DOWNLOAD_LOCATION = Path("./downloaded_zip_files")
EXTRACT_LOCATION = Path("./extracted_zip_contents")


def download_and_extract_zip_files_from_sharepoint(
    site_url, username, password, folder_path, download_dir, extract_dir
):
    """
    Connects to SharePoint, downloads ZIP files from a specified folder,
    and extracts them.
    """
    if not username or not password:
        print(
            "Error: SHAREPOINT_USER and/or SHAREPOINT_PASSWORD environment variables not set."
        )
        print("Please set these variables before running the script.")
        return

    try:
        # Create local directories if they don't exist
        download_dir.mkdir(parents=True, exist_ok=True)
        extract_dir.mkdir(parents=True, exist_ok=True)

        # Authenticate and get client context
        user_credentials = UserCredential(username, password)
        ctx = ClientContext(site_url).with_credentials(user_credentials)
        print(f"Successfully authenticated to SharePoint site: {site_url}")

        # Get the target folder
        target_folder = ctx.web.get_folder_by_server_relative_url(folder_path)
        ctx.load(target_folder)
        ctx.execute_query()
        print(f"Accessing folder: {target_folder.properties['ServerRelativeUrl']}")

        # Get files from the folder
        files = target_folder.files
        ctx.load(files)
        ctx.execute_query()

        if not files:
            print(f"No files found in folder: {folder_path}")
            return

        zip_files_found = 0
        for f in files:
            if f.name.lower().endswith(".zip"):
                zip_files_found += 1
                print(f"Found ZIP file: {f.name}")

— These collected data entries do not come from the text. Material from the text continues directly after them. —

-- pv_equiv track=rewrite | github.com/minercanseco/panel_pedidos | panel/controlador_panel_pedidos.py | _validar_si_los_pedidos_son_del_mismo_cliente
-- ===== SOURCE A (Python) =====
-- def _validar_si_los_pedidos_son_del_mismo_cliente(filas):
--     business_entity_ids = []
--     for fila in filas:
--         business_entity_id = fila['BusinessEntityID']
--         business_entity_ids.append(business_entity_id)
--
--     business_entity_ids = list(set(business_entity_ids))
--     if len(business_entity_ids) == 1:
--         return True
--     return False
-- ===== SOURCE B (Python) =====
-- def _validar_si_los_pedidos_son_del_mismo_cliente(filas):
--     it = iter(filas)
--     try:
--         first = next(it)['BusinessEntityID']
--     except StopIteration:
--         return False
--     return all(fila['BusinessEntityID'] == first for fila in it)
-- ===== Notes on version B (the rewrite author's own statement) =====
-- stated objective: idiomatic
-- what changed: Instead of collecting all IDs into a list, deduplicating via set() and testing its length, B takes the first row's ID as a reference and short-circuits with all() over the remaining rows; no collection is built.
import Mathlib
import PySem

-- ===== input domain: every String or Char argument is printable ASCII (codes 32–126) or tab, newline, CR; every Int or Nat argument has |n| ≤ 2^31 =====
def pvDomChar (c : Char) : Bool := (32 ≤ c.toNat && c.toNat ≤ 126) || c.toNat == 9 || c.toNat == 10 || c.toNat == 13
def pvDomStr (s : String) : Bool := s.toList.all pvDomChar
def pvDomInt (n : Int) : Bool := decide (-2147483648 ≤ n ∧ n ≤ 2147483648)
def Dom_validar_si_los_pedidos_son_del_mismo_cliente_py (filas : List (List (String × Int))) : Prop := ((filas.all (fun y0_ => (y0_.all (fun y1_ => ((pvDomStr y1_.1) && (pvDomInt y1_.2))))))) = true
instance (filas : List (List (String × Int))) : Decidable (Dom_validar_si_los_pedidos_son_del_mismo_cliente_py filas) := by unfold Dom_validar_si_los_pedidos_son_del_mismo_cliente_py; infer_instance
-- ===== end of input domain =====

-- B replaces A's list-build + set-dedup + length test by a single short-circuiting
-- scan comparing every row's ID against the first row's (idiomatic, no collection built).

-- ===== PORT A =====
-- fila['BusinessEntityID'] raises KeyError if absent: Pre_ excludes that; getD is the
-- total form, exact under Pre_.
def validar_si_los_pedidos_son_del_mismo_cliente_py (filas : List (List (String × Int))) : Bool :=
  let business_entity_ids :=
    filas.foldl (fun acc fila => acc ++ [(PySem.Dict.mk fila).getD "BusinessEntityID" 0]) []
  let business_entity_ids := PySem.Set.ofList business_entity_ids
  if business_entity_ids.length == 1 then true else false

-- ===== PORT B =====
def validar_si_los_pedidos_son_del_mismo_cliente_py_alt (filas : List (List (String × Int))) : Bool :=
  match filas with
  | [] => false
  | f :: rest =>
    let first := (PySem.Dict.mk f).getD "BusinessEntityID" 0
    rest.all (fun fila => (PySem.Dict.mk fila).getD "BusinessEntityID" 0 == first)

-- ===== PRECONDITION & SPEC =====
-- Pre_: every row contains the key 'BusinessEntityID' (otherwise the Python A raises KeyError).
def Pre_validar_si_los_pedidos_son_del_mismo_cliente_py (filas : List (List (String × Int))) : Prop :=
  ∀ fila ∈ filas, ((PySem.Dict.mk fila).get? "BusinessEntityID").isSome
instance (filas : List (List (String × Int))) : Decidable (Pre_validar_si_los_pedidos_son_del_mismo_cliente_py filas) := by
  unfold Pre_validar_si_los_pedidos_son_del_mismo_cliente_py; infer_instance
def pvWitness_validar_si_los_pedidos_son_del_mismo_cliente_py : (List (List (String × Int))) :=
  [[("BusinessEntityID", 3)], [("BusinessEntityID", 3), ("OrderID", 7)]]

def Spec_validar_si_los_pedidos_son_del_mismo_cliente_py (filas : List (List (String × Int))) (out : Bool) : Prop := out = validar_si_los_pedidos_son_del_mismo_cliente_py_alt filas
instance (filas : List (List (String × Int))) (out : Bool) : Decidable (Spec_validar_si_los_pedidos_son_del_mismo_cliente_py filas out) := by unfold Spec_validar_si_los_pedidos_son_del_mismo_cliente_py; infer_instance

-- ===== CLAIM (what is proved, stated in full; the proofs are below) =====
def Claim_equal_validar_si_los_pedidos_son_del_mismo_cliente_py : Prop := ∀ (filas : List (List (String × Int))), Dom_validar_si_los_pedidos_son_del_mismo_cliente_py filas → Pre_validar_si_los_pedidos_son_del_mismo_cliente_py filas → Spec_validar_si_los_pedidos_son_del_mismo_cliente_py filas (validar_si_los_pedidos_son_del_mismo_cliente_py filas)

-- ===== LEMMAS AND PROOFS =====

-- A's accumulation loop builds exactly the map of the ID-extractor over the rows.
lemma foldl_append_map (g : List (String × Int) → Int) :
    ∀ (l : List (List (String × Int))) (init : List Int),
      l.foldl (fun acc fila => acc ++ [g fila]) init = init ++ l.map g := by
  intro l
  induction l with
  | nil => intro init; simp
  | cons x xs ih => intro init; simp [List.foldl, ih]

lemma length_le_add (s : List Int) (x : Int) : s.length ≤ (PySem.Set.add s x).length := by
  rw [PySem.Set.add_eq_ite]
  split <;> simp

lemma length_le_foldl_add :
    ∀ (xs : List Int) (s : List Int), s.length ≤ (xs.foldl PySem.Set.add s).length := by
  intro xs
  induction xs with
  | nil => intro s; simp
  | cons x xs ih =>
    intro s
    exact le_trans (length_le_add s x) (ih (PySem.Set.add s x))

-- set([a]++xs) has one element iff every element of xs equals a.
lemma foldl_add_singleton_length_eq_one :
    ∀ (xs : List Int) (a : Int),
      ((xs.foldl PySem.Set.add [a]).length == 1) = xs.all (fun x => x == a) := by
  intro xs
  induction xs with
  | nil => intro a; rfl
  | cons x xs ih =>
    intro a
    by_cases h : x = a
    · subst h
      simp [List.foldl, List.all, ih]
    · have hlen : 2 ≤ (xs.foldl PySem.Set.add [a, x]).length :=
        length_le_foldl_add xs [a, x]
      have hne : ((xs.foldl PySem.Set.add [a, x]).length == 1) = false := by
        rw [beq_eq_false_iff_ne]
        omega
      simp [List.foldl, List.all, hne, h]

-- ===== VERDICT (by name: the statement is the Claim_ definition above) =====
theorem validar_si_los_pedidos_son_del_mismo_cliente_py_spec : Claim_equal_validar_si_los_pedidos_son_del_mismo_cliente_py := by
  intro filas _ _
  unfold Spec_validar_si_los_pedidos_son_del_mismo_cliente_py
  unfold validar_si_los_pedidos_son_del_mismo_cliente_py validar_si_los_pedidos_son_del_mismo_cliente_py_alt
  cases filas with
  | nil => rfl
  | cons f rest =>
    simp only [foldl_append_map (fun fila => (PySem.Dict.mk fila).getD "BusinessEntityID" 0)]
    have hof : PySem.Set.ofList
        (((f :: rest).map (fun fila => (PySem.Dict.mk fila).getD "BusinessEntityID" 0)))
        = (rest.map (fun fila => (PySem.Dict.mk fila).getD "BusinessEntityID" 0)).foldl
            PySem.Set.add [(PySem.Dict.mk f).getD "BusinessEntityID" 0] := by
      simp [PySem.Set.ofList_eq_foldl, List.foldl, PySem.Set.add]
    simp only [List.nil_append, hof,
      foldl_add_singleton_length_eq_one
        (rest.map (fun fila => (PySem.Dict.mk fila).getD "BusinessEntityID" 0))
        ((PySem.Dict.mk f).getD "BusinessEntityID" 0),
      List.all_map]
    split <;> simp_all
-- pv_equiv track=rewrite | github.com/ComputationTime/CCCJuniorPrep | Calvin/ccc 11 j5.py | goodNumber
-- ===== SOURCE A (Python) =====
-- def goodNumber(N, x):
--     last = N
--     ok = True
--     while x > 0 and ok:
--         digit = x % 10
--         ok = digit < last
--         last = digit
--         x = x // 10
--     return ok
-- ===== SOURCE B (Python) =====
-- def goodNumber(N, x):
--     if x <= 0:
--         return True
--     s = str(x)
--     return int(s[-1]) < N and all(a < b for a, b in zip(s, s[1:]))
-- ===== Notes on version B (the rewrite author's own statement) =====
-- stated objective: idiomatic
-- what changed: Replaces the arithmetic %10///10 digit-peeling loop (least-significant first, with last/ok loop state) by a check on the decimal string: units digit compared to N and adjacent characters of str(x) compared pairwise left-to-right with zip.
import Mathlib
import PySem

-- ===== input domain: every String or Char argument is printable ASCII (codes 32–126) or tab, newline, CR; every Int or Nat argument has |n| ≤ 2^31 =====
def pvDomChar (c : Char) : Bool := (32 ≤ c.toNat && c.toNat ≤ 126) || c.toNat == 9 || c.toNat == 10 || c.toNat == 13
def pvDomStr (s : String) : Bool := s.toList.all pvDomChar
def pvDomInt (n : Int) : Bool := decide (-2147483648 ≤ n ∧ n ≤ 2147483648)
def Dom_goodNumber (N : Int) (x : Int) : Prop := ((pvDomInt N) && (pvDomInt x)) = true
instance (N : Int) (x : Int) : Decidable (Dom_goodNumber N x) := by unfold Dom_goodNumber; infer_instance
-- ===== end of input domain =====

-- B re-implements the %10-peeling loop as a pairwise check on the decimal string str(x); idiomatic, not faster.

-- ===== PORT A =====
-- the while loop of A, state (last, ok, x)
def goodNumberLoop (last : Int) (ok : Bool) (x : Int) : Bool :=
  if _h : x > 0 ∧ ok = true then
    let digit := PySem.Int.mod x 10
    goodNumberLoop digit (decide (digit < last)) (PySem.Int.floordiv x 10)
  else ok
termination_by x.toNat
decreasing_by
  rw [PySem.Int.floordiv_eq_ediv_of_pos (by omega : (0:Int) < 10)]
  omega

def goodNumber (N : Int) (x : Int) : Bool := goodNumberLoop N true x

-- ===== PORT B =====
-- int(c) for a single decimal digit character; exact on '0'..'9'
def pvDigitVal (c : Char) : Int := (c.toNat : Int) - 48

def goodNumber_alt (N : Int) (x : Int) : Bool :=
  if x ≤ 0 then true
  else
    let s := PySem.Int.toChars x        -- s = str(x), on the List Char side (Int.toList_toStr)
    match PySem.List.pyGet? s (-1) with -- s[-1]
    | none => true                      -- unreachable: str of a positive int is nonempty
    | some c =>
      decide (pvDigitVal c < N) &&
        (s.zip (PySem.List.slice s (some 1) none)).all (fun p => decide (p.1 < p.2))  -- zip(s, s[1:])

-- ===== PRECONDITION & SPEC =====
def Spec_goodNumber (N : Int) (x : Int) (out : Bool) : Prop := out = goodNumber_alt N x
instance (N : Int) (x : Int) (out : Bool) : Decidable (Spec_goodNumber N x out) := by unfold Spec_goodNumber; infer_instance

-- ===== CLAIM (what is proved, stated in full; the proofs are below) =====
def Claim_equal_goodNumber : Prop := ∀ (N : Int) (x : Int), Dom_goodNumber N x → Spec_goodNumber N x (goodNumber N x)

-- ===== LEMMAS AND PROOFS =====

-- adjacent-pairs check of B, on the tail form (slice s 1 none = s.tail)
def pvAdjAll (s : List Char) : Bool := (s.zip s.tail).all (fun p => decide (p.1 < p.2))

-- toDigitsCore: accumulator shift
lemma toDigitsCore_acc (fuel n : Nat) (ds : List Char) :
    Nat.toDigitsCore 10 fuel n ds = Nat.toDigitsCore 10 fuel n [] ++ ds := by
  induction fuel generalizing n ds with
  | zero => simp [Nat.toDigitsCore]
  | succ f ih =>
    simp only [Nat.toDigitsCore]
    by_cases h : n / 10 = 0
    · simp [h]
    · simp only [h]
      rw [ih (n / 10) [(n % 10).digitChar], ih (n / 10) ((n % 10).digitChar :: ds)]
      simp

-- toDigitsCore: fuel irrelevance above n
lemma toDigitsCore_fuel (n : Nat) : ∀ f₁ f₂, n < f₁ → n < f₂ →
    Nat.toDigitsCore 10 f₁ n [] = Nat.toDigitsCore 10 f₂ n [] := by
  induction n using Nat.strong_induction_on with
  | _ n ih =>
    intro f₁ f₂ h₁ h₂
    match f₁, f₂ with
    | g₁ + 1, g₂ + 1 =>
      simp only [Nat.toDigitsCore]
      by_cases h : n / 10 = 0
      · simp [h]
      · have hlt : n / 10 < n := Nat.div_lt_self (by omega) (by omega)
        simp only [h]
        rw [toDigitsCore_acc g₁, toDigitsCore_acc g₂,
            ih (n / 10) hlt g₁ g₂ (by omega) (by omega)]

lemma toDigits_small (n : Nat) (h : n < 10) : Nat.toDigits 10 n = [Nat.digitChar n] := by
  simp [Nat.toDigits, Nat.toDigitsCore, Nat.div_eq_of_lt h, Nat.mod_eq_of_lt h]

lemma toDigits_step (n : Nat) (h : 10 ≤ n) :
    Nat.toDigits 10 n = Nat.toDigits 10 (n / 10) ++ [Nat.digitChar (n % 10)] := by
  have h0 : n / 10 ≠ 0 := by
    intro hc; have := Nat.div_add_mod n 10; have := Nat.mod_lt n (show 0 < 10 by omega); omega
  have hlt : n / 10 < n := Nat.div_lt_self (by omega) (by omega)
  show Nat.toDigitsCore 10 (n + 1) n [] = _
  simp only [Nat.toDigitsCore, h0]
  rw [toDigitsCore_acc, toDigitsCore_fuel (n / 10) n (n / 10 + 1) (by omega) (by omega)]
  rfl

lemma toDigits_ne_nil (n : Nat) : Nat.toDigits 10 n ≠ [] := by
  by_cases h : n < 10
  · rw [toDigits_small n h]; simp
  · rw [toDigits_step n (by omega)]; simp

lemma toDigits_getLastD (n : Nat) (d : Char) :
    (Nat.toDigits 10 n).getLastD d = Nat.digitChar (n % 10) := by
  by_cases h : n < 10
  · rw [toDigits_small n h, Nat.mod_eq_of_lt h]; rfl
  · rw [toDigits_step n (by omega)]; simp

lemma digitVal_digitChar (m : Nat) (h : m < 10) : pvDigitVal (Nat.digitChar m) = (m : Int) := by
  interval_cases m <;> decide

lemma digitChar_lt (a b : Nat) (ha : a < 10) (hb : b < 10) :
    decide (Nat.digitChar a < Nat.digitChar b) = decide ((a : Int) < (b : Int)) := by
  interval_cases a <;> interval_cases b <;> decide

lemma adjAll_concat (s : List Char) (c : Char) (h : s ≠ []) :
    pvAdjAll (s ++ [c]) = (pvAdjAll s && decide (s.getLastD '0' < c)) := by
  induction s with
  | nil => exact absurd rfl h
  | cons a t ih =>
    cases t with
    | nil => simp [pvAdjAll]
    | cons b u =>
      have := ih (by simp)
      simp only [pvAdjAll, List.cons_append, List.tail_cons, List.zip_cons_cons,
        List.all_cons] at this ⊢
      rw [this]
      simp only [Bool.and_assoc]
      rfl

lemma loop_false (l x : Int) : goodNumberLoop l false x = false := by
  rw [goodNumberLoop]; simp

lemma loop_split (l : Int) (b : Bool) (x : Int) :
    goodNumberLoop l b x = (b && goodNumberLoop l true x) := by
  cases b
  · simp [loop_false]
  · simp

-- the heart: A's peeling loop computes B's check on the digit string
lemma loop_eq_chain (n : Nat) (hn : 0 < n) : ∀ last : Int,
    goodNumberLoop last true (n : Int) =
      (decide (pvDigitVal ((Nat.toDigits 10 n).getLastD '0') < last) &&
        pvAdjAll (Nat.toDigits 10 n)) := by
  induction n using Nat.strong_induction_on with
  | _ n ih =>
    intro last
    rw [goodNumberLoop]
    have hx : (n : Int) > 0 := by exact_mod_cast hn
    simp only [hx, and_true]
    have hmod : PySem.Int.mod (n : Int) 10 = ((n % 10 : Nat) : Int) := by
      exact_mod_cast PySem.Int.mod_natCast n 10
    have hdiv : PySem.Int.floordiv (n : Int) 10 = ((n / 10 : Nat) : Int) := by
      exact_mod_cast PySem.Int.floordiv_natCast n 10
    rw [hmod, hdiv, toDigits_getLastD,
        digitVal_digitChar (n % 10) (Nat.mod_lt n (by omega))]
    by_cases h : n < 10
    · have hd : n / 10 = 0 := Nat.div_eq_of_lt h
      rw [hd, loop_split]
      rw [show goodNumberLoop ((n % 10 : Nat) : Int) true ((0 : Nat) : Int) = true by
        rw [goodNumberLoop]; simp]
      rw [toDigits_small n h]
      simp [pvAdjAll, Nat.mod_eq_of_lt h]
    · have hdpos : 0 < n / 10 := Nat.div_pos (by omega) (by omega)
      have hlt : n / 10 < n := Nat.div_lt_self (by omega) (by omega)
      rw [loop_split, ih (n / 10) hlt hdpos ((n % 10 : Nat) : Int),
          toDigits_step n (by omega),
          adjAll_concat _ _ (toDigits_ne_nil (n / 10)),
          toDigits_getLastD (n / 10) '0']
      have hc := digitChar_lt (n / 10 % 10) (n % 10)
        (Nat.mod_lt _ (by omega)) (Nat.mod_lt n (by omega))
      rw [hc, digitVal_digitChar (n / 10 % 10) (Nat.mod_lt _ (by omega))]
      cases hA : decide (((n % 10 : Nat) : Int) < last) <;>
        cases hB : decide (((n / 10 % 10 : Nat) : Int) < ((n % 10 : Nat) : Int)) <;>
        cases hC : pvAdjAll (Nat.toDigits 10 (n / 10)) <;> simp_all

-- ===== VERDICT (by name: the statement is the Claim_ definition above) =====
theorem goodNumber_spec : Claim_equal_goodNumber := by
  intro N x _
  unfold Spec_goodNumber goodNumber goodNumber_alt
  by_cases hx : x ≤ 0
  · rw [goodNumberLoop]
    simp [hx, show ¬ x > 0 by omega]
  · simp only [hx, if_false]
    have hn : 0 < x.toNat := by simp at hx; omega
    have hxe : ((x.toNat : Nat) : Int) = x := Int.toNat_of_nonneg (by omega)
    have hchars : PySem.Int.toChars x = Nat.toDigits 10 x.toNat := by
      simp [PySem.Int.toChars, show ¬ x < 0 by omega]
    rw [← hxe, loop_eq_chain x.toNat hn N]
    simp only [hchars, hxe]
    have hne := toDigits_ne_nil x.toNat
    rw [PySem.List.pyGet?_neg_one]
    rw [PySem.List.slice_from_one]
    cases hgl : (Nat.toDigits 10 x.toNat).getLast? with
    | none => exact absurd (List.getLast?_eq_none_iff.mp hgl) hne
    | some c =>
      have : (Nat.toDigits 10 x.toNat).getLastD '0' = c := by
        rw [List.getLastD_eq_getLast?, hgl]; rfl
      rw [this]
      rfl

                # Define download path
                download_file_path = download_dir / f.name

                # Download the file
                print(f"Downloading {f.name} to {download_file_path}...")
                with open(download_file_path, "wb") as local_file:
                    f.download(local_file).execute_query()
                print(f"Successfully downloaded {f.name}")

                # Extract the ZIP file
                print(f"Extracting {f.name} to {extract_dir / f.name[:-4]}...")
                try:
                    with zipfile.ZipFile(download_file_path, "r") as zip_ref:
                        # Create a subdirectory for each zip's contents
                        specific_extract_path = extract_dir / f.name[:-4] # Remove .zip extension
                        specific_extract_path.mkdir(parents=True, exist_ok=True)
                        zip_ref.extractall(specific_extract_path)
                    print(f"Successfully extracted {f.name}")
                except zipfile.BadZipFile:
                    print(f"Error: {f.name} is not a valid ZIP file or is corrupted.")
                except Exception as e_zip:
                    print(f"Error extracting {f.name}: {e_zip}")

        if zip_files_found == 0:
            print(f"No .zip files found in the folder: {folder_path}")

    except Exception as e:
        print(f"An error occurred: {e}")
        if "401" in str(e) or "403" in str(e) or "Unauthorized" in str(e).lower():
            print("This might be an authentication issue. Check your credentials and permissions.")
        if "File Not Found" in str(e) or "404" in str(e):
             print(f"Ensure the folder path '{folder_path}' is correct relative to the site URL '{site_url}'.")


if __name__ == "__main__":
    # IMPORTANT: Set these environment variables in your session before running:
    # $env:SHAREPOINT_USER="your_email@example.com"
    # $env:SHAREPOINT_PASSWORD="your_password"
    #
    # For production, consider using Azure AD App Registration (Client ID/Secret)
    # and storing credentials securely (e.g., Azure Key Vault).

    download_and_extract_zip_files_from_sharepoint(
        SHAREPOINT_SITE_URL,
        SHAREPOINT_USERNAME,
        SHAREPOINT_PASSWORD,
        SHAREPOINT_FOLDER_PATH,
        DOWNLOAD_LOCATION,
        EXTRACT_LOCATION,
    )


Error: SHAREPOINT_USER and/or SHAREPOINT_PASSWORD environment variables not set.
Please set these variables before running the script.